The good book should be read as a great work of literature – but it is not a guide to morality, as the education secretary Michael Gove would have us believe
By Richard Dawkins. Published by The Guardian, UK
guardian.co.uk, Saturday 19 May 2012
For some reason the Richard Dawkins Foundation for Reason and Science (UK) was not approached for a donation in support of Michael Gove's plan to put a King James Bible in every state school. We would certainly have given it serious consideration, and if the trustees had not agreed I would gladly have contributed myself. In the event, it was left to "millionaire Conservative party donors".
I am a little shocked at the implication that not every school library already possesses a copy. Can that be true? What do they have, then? Harry Potter? Vampires? Or do they prefer one of those modern translations in which "Vanity of vanities, saith the Preacher, all is vanity" is lyrically rendered as "Perfectly pointless, says the Teacher. Everything is pointless"? That is Ecclesiastes, 1:2, as you'll find it in the Common English Bible. And you can't get much more common than that, although admittedly the God's Word translation provides stiff competition with "absolutely pointless" and the Good News Bible challenges strongly with "useless, useless".

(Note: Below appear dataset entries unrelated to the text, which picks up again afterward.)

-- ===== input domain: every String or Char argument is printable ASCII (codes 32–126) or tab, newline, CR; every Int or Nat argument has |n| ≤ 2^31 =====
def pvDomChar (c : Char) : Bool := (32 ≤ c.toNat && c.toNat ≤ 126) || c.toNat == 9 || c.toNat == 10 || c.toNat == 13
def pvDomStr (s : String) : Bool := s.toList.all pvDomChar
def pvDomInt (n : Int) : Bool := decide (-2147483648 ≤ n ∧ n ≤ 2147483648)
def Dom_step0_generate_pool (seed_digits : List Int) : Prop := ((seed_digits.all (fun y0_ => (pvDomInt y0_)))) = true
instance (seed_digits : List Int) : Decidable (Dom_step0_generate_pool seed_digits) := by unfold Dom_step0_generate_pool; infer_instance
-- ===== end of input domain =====

-- B replaces A's triple-enumeration-plus-Counter-filter by a recursive enumeration of valid
-- completions with per-digit multiplicity caps (objective: alternative, similar cost).


-- ===== PORT A =====
-- DIGITS = list(range(10))
def pvDIGITS : List Int := PySem.List.pyRange 0 10 1

-- itertools.combinations_with_replacement(xs, r), lexicographic order (exact by hand: PySem has no cwr)
def pvCWR (xs : List Int) (r : Nat) : List (List Int) :=
  match r, xs with
  | 0, _ => [[]]
  | _ + 1, [] => []
  | r + 1, x :: ys => (pvCWR (x :: ys) r).map (fun c => x :: c) ++ pvCWR ys (r + 1)
  termination_by (r, xs)

-- sort_box_str(digs) = ''.join(map(str, sorted(digs)))
def pvSortBoxStr (digs : List Int) : String :=
  PySem.Str.join "" ((PySem.List.sorted digs (fun x => x) false).map PySem.Int.toStr)

-- tuple(sorted([a, b]))
def pvSortPair (a b : Int) : Int × Int := if b < a then (b, a) else (a, b)

def step0_generate_pool (seed_digits : List Int) : List String :=
  let sd := seed_digits
  let c := PySem.Dict.counter sd
  let seed_pairs : PySem.Set (Int × Int) :=
    c.items.foldl (fun s p => if p.2 ≥ 2 then PySem.Set.add s (pvSortPair p.1 p.1) else s)
      PySem.Set.empty
  let uniq := PySem.List.sorted c.keys (fun x => x) false
  let seed_pairs :=
    (PySem.List.combinations uniq 2).foldl (fun s ab =>
      match ab with
      | [a, b] => PySem.Set.add s (pvSortPair a b)
      | _ => s) seed_pairs
  if seed_pairs = [] then []
  else
    let boxes : PySem.Set String :=
      (pvCWR pvDIGITS 3).foldl (fun boxes t =>
        seed_pairs.foldl (fun boxes p =>
          let combo := [p.1, p.2] ++ t
          let cnts := PySem.Dict.counter combo
          if cnts.values.all (fun v => decide (v ≤ 2)) then
            PySem.Set.add boxes (pvSortBoxStr combo)
          else boxes) boxes) PySem.Set.empty
    PySem.List.sorted boxes (fun x => x) false

-- ===== PORT B =====
-- _fill(caps, i, k): nondecreasing lists of k digits starting at digit i, digit i+j used at most caps[j] times
def pvFill (caps : List Int) (i : Int) (k : Nat) : List (List Int) :=
  match caps, k with
  | _, 0 => [[]]
  | [], _ + 1 => []
  | c :: cs, k' + 1 =>
    (PySem.List.pyRange 0 (min c ((k' : Int) + 1) + 1) 1).flatMap (fun m =>
      (pvFill cs (i + 1) (k' + 1 - m.toNat)).map (fun rest => List.replicate m.toNat i ++ rest))

def step0_generate_pool_alt (seed_digits : List Int) : List String :=
  let c := PySem.Dict.counter seed_digits
  let seed_pairs : PySem.Set (Int × Int) :=
    c.items.foldl (fun s p => if p.2 ≥ 2 then PySem.Set.add s (p.1, p.1) else s)
      PySem.Set.empty
  let seed_pairs :=
    (PySem.List.combinations (PySem.List.sorted c.keys (fun x => x) false) 2).foldl
      (fun s ab => PySem.Set.add s (ab.headI, ab.tail.headI)) seed_pairs
  let boxes : PySem.Set String :=
    seed_pairs.foldl (fun boxes p =>
      let caps := pvDIGITS.map (fun d =>
        2 - (if d == p.1 then (1 : Int) else 0) - (if d == p.2 then 1 else 0))
      (pvFill caps 0 3).foldl (fun boxes t =>
        PySem.Set.add boxes (pvSortBoxStr ([p.1, p.2] ++ t))) boxes) PySem.Set.empty
  PySem.List.sorted boxes (fun x => x) false

-- ===== PRECONDITION & SPEC =====
def Spec_step0_generate_pool (seed_digits : List Int) (out : List String) : Prop := out = step0_generate_pool_alt seed_digits
instance (seed_digits : List Int) (out : List String) : Decidable (Spec_step0_generate_pool seed_digits out) := by unfold Spec_step0_generate_pool; infer_instance

-- ===== CLAIM (what is proved, stated in full; the proofs are below) =====
def Claim_equal_step0_generate_pool : Prop := ∀ (seed_digits : List Int), Dom_step0_generate_pool seed_digits → Spec_step0_generate_pool seed_digits (step0_generate_pool seed_digits)

-- ===== LEMMAS AND PROOFS =====

-- generic membership through a conditional-add fold over a PySem.Set
theorem pv_mem_add_if {b : Type} [BEq b] [LawfulBEq b] (s : PySem.Set b) (c : Bool) (x y : b) :
    y ∈ (if c = true then PySem.Set.add s x else s) ↔ y ∈ s ∨ (c = true ∧ y = x) := by
  split
  · simp_all [PySem.Set.mem_add]
  · simp_all

theorem pv_mem_foldl {a b : Type} [BEq b] [LawfulBEq b] (l : List a)
    (f : PySem.Set b → a → PySem.Set b) (Q : a → b → Prop)
    (hf : ∀ s x, x ∈ l → ∀ y, y ∈ f s x ↔ y ∈ s ∨ Q x y) (s0 : PySem.Set b) (y : b) :
    y ∈ l.foldl f s0 ↔ y ∈ s0 ∨ ∃ x ∈ l, Q x y := by
  induction l generalizing s0 with
  | nil => simp
  | cons x l ih =>
    simp only [List.foldl_cons]
    rw [ih (fun s z hz => hf s z (List.mem_cons_of_mem _ hz)),
        hf s0 x (List.mem_cons_self)]
    simp only [List.mem_cons]
    constructor
    · rintro ((h | h) | ⟨z, hz, h⟩)
      · exact Or.inl h
      · exact Or.inr ⟨x, Or.inl rfl, h⟩
      · exact Or.inr ⟨z, Or.inr hz, h⟩
    · rintro (h | ⟨z, (rfl | hz), h⟩)
      · exact Or.inl (Or.inl h)
      · exact Or.inl (Or.inr h)
      · exact Or.inr ⟨z, hz, h⟩

theorem pv_nodup_foldl {a b : Type} [BEq b] [LawfulBEq b] (l : List a)
    (f : PySem.Set b → a → PySem.Set b)
    (hf : ∀ s x, s.Nodup → (f s x).Nodup) (s0 : PySem.Set b) (h : s0.Nodup) :
    (l.foldl f s0).Nodup := by
  induction l generalizing s0 with
  | nil => exact h
  | cons x l ih => exact ih _ (hf _ _ h)

-- Counter bridge
theorem pv_counter_all_le2 (l : List Int) :
    ((PySem.Dict.counter l).values.all (fun v => decide (v ≤ 2)) = true) ↔
      ∀ d : Int, l.count d ≤ 2 := by
  rw [PySem.Dict.values_eq_map_keys _ (PySem.Dict.nodup_keys_counter l) 0,
      PySem.Dict.keys_counter]
  simp only [List.all_map, List.all_eq_true, Function.comp, PySem.Dict.getD_counter,
    PySem.Set.mem_ofList, decide_eq_true_eq]
  constructor
  · intro h d
    by_cases hd : d ∈ l
    · exact_mod_cast h d hd
    · simp [List.count_eq_zero_of_not_mem hd]
  · intro h d _
    exact_mod_cast h d

-- combinations_with_replacement over a strictly increasing pool: the nondecreasing r-lists of its elements
theorem pvCWR_zero (xs : List Int) : pvCWR xs 0 = [[]] := by
  rw [pvCWR.eq_def]

theorem pvCWR_nil_succ (r : Nat) : pvCWR [] (r + 1) = [] := by
  rw [pvCWR.eq_def]

theorem pvCWR_cons_succ (x : Int) (ys : List Int) (r : Nat) :
    pvCWR (x :: ys) (r + 1) =
      (pvCWR (x :: ys) r).map (fun c => x :: c) ++ pvCWR ys (r + 1) := by
  conv_lhs => rw [pvCWR.eq_def]

theorem pv_mem_pvCWR (r : Nat) (xs : List Int) (hxs : xs.Pairwise (· < ·)) (l : List Int) :
    l ∈ pvCWR xs r ↔ l.length = r ∧ l.Pairwise (· ≤ ·) ∧ ∀ x ∈ l, x ∈ xs := by
  induction r generalizing xs l with
  | zero =>
    rw [pvCWR_zero]
    constructor
    · intro h
      simp only [List.mem_singleton] at h
      subst h; simp
    · rintro ⟨hl, -, -⟩
      rw [List.length_eq_zero_iff] at hl
      simp [hl]
  | succ r ih =>
    induction xs generalizing l with
    | nil =>
      rw [pvCWR_nil_succ]
      simp only [List.not_mem_nil, false_iff]
      rintro ⟨hl, -, hm⟩
      cases l with
      | nil => simp at hl
      | cons z l' => exact absurd (hm z List.mem_cons_self) (by simp)
    | cons x ys ihx =>
      have hys : ys.Pairwise (· < ·) := hxs.of_cons
      have hxlt : ∀ y ∈ ys, x < y := fun y hy => List.rel_of_pairwise_cons hxs hy
      rw [pvCWR_cons_succ]
      simp only [List.mem_append, List.mem_map]
      constructor
      · rintro (⟨c, hc, rfl⟩ | h)
        · obtain ⟨hlen, hp, hm⟩ := (ih (x :: ys) hxs c).mp hc
          refine ⟨by simp [hlen], ?_, ?_⟩
          · refine List.Pairwise.cons ?_ hp
            intro y hy
            rcases List.mem_cons.mp (hm y hy) with h' | h'
            · exact le_of_eq h'.symm
            · exact le_of_lt (hxlt y h')
          · intro w hw
            rcases List.mem_cons.mp hw with rfl | hw
            · exact List.mem_cons_self
            · exact hm w hw
        · obtain ⟨hlen, hp, hm⟩ := (ihx hys l).mp h
          exact ⟨hlen, hp, fun w hw => List.mem_cons_of_mem _ (hm w hw)⟩
      · rintro ⟨hl, hp, hm⟩
        cases l with
        | nil => simp at hl
        | cons z l' =>
          by_cases hzx : z = x
          · subst hzx
            refine Or.inl ⟨l', ?_, rfl⟩
            refine (ih (z :: ys) hxs l').mpr ⟨by simpa using hl, hp.of_cons, ?_⟩
            intro w hw
            exact hm w (List.mem_cons_of_mem _ hw)
          · refine Or.inr ((ihx hys (z :: l')).mpr ⟨hl, hp, ?_⟩)
            have hzys : z ∈ ys := by
              rcases List.mem_cons.mp (hm z List.mem_cons_self) with h' | h'
              · exact absurd h' hzx
              · exact h'
            intro w hw
            rcases List.mem_cons.mp hw with rfl | hw'
            · exact hzys
            · have hzw : z ≤ w := List.rel_of_pairwise_cons hp hw'
              have hxz : x < z := hxlt z hzys
              rcases List.mem_cons.mp (hm w hw) with hwx | h'
              · omega
              · exact h'

-- splitting a sorted list at its minimal value
theorem pv_sorted_split (i : Int) (l : List Int) (hs : l.Pairwise (· ≤ ·))
    (hge : ∀ x ∈ l, i ≤ x) :
    l = List.replicate (l.count i) i ++ l.filter (fun x => decide (x ≠ i)) := by
  induction l with
  | nil => simp
  | cons z l' ih =>
    have hs' := hs.of_cons
    have hge' : ∀ x ∈ l', i ≤ x := fun x hx => hge x (List.mem_cons_of_mem _ hx)
    by_cases hz : z = i
    · subst hz
      simp only [List.count_cons_self, List.replicate_succ, List.cons_append,
        List.filter_cons, decide_eq_true_eq]
      rw [if_neg (by simp)]
      exact congrArg (z :: ·) (ih hs' hge')
    · have hzi : i < z := lt_of_le_of_ne (hge z List.mem_cons_self) (Ne.symm hz)
      have hfil : List.filter (fun x => decide (x ≠ i)) l' = l' := by
        refine List.filter_eq_self.mpr (fun x hx => ?_)
        simp only [decide_eq_true_eq]
        intro hxi
        subst hxi
        have := List.rel_of_pairwise_cons hs hx
        omega
      have hcz : (z :: l').count i = 0 := by
        refine List.count_eq_zero_of_not_mem (fun hmem => ?_)
        rcases List.mem_cons.mp hmem with h | h
        · omega
        · have := List.rel_of_pairwise_cons hs h
          omega
      rw [hcz]
      simp only [List.replicate_zero, List.nil_append]
      rw [List.filter_cons_of_pos (by simp only [decide_eq_true_eq]; omega), hfil]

Ecclesiastes, in the 1611 translation, is one of the glories of English literature (I'm told it's pretty good in the original Hebrew, too). The whole King James Bible is littered with literary allusions, almost as many as Shakespeare (to quote that distinguished authority Anon, the trouble with Hamlet is it's so full of clichées). In The God Delusion I have a section called "Religious education as a part of literary culture" in which I list 129 biblical phrases which any cultivated English speaker will instantly recognise and many use without knowing their provenance: the salt of the earth; go the extra mile; I wash my hands of it; filthy lucre; through a glass darkly; wolf in sheep's clothing; hide your light under a bushel; no peace for the wicked; how are the mighty fallen.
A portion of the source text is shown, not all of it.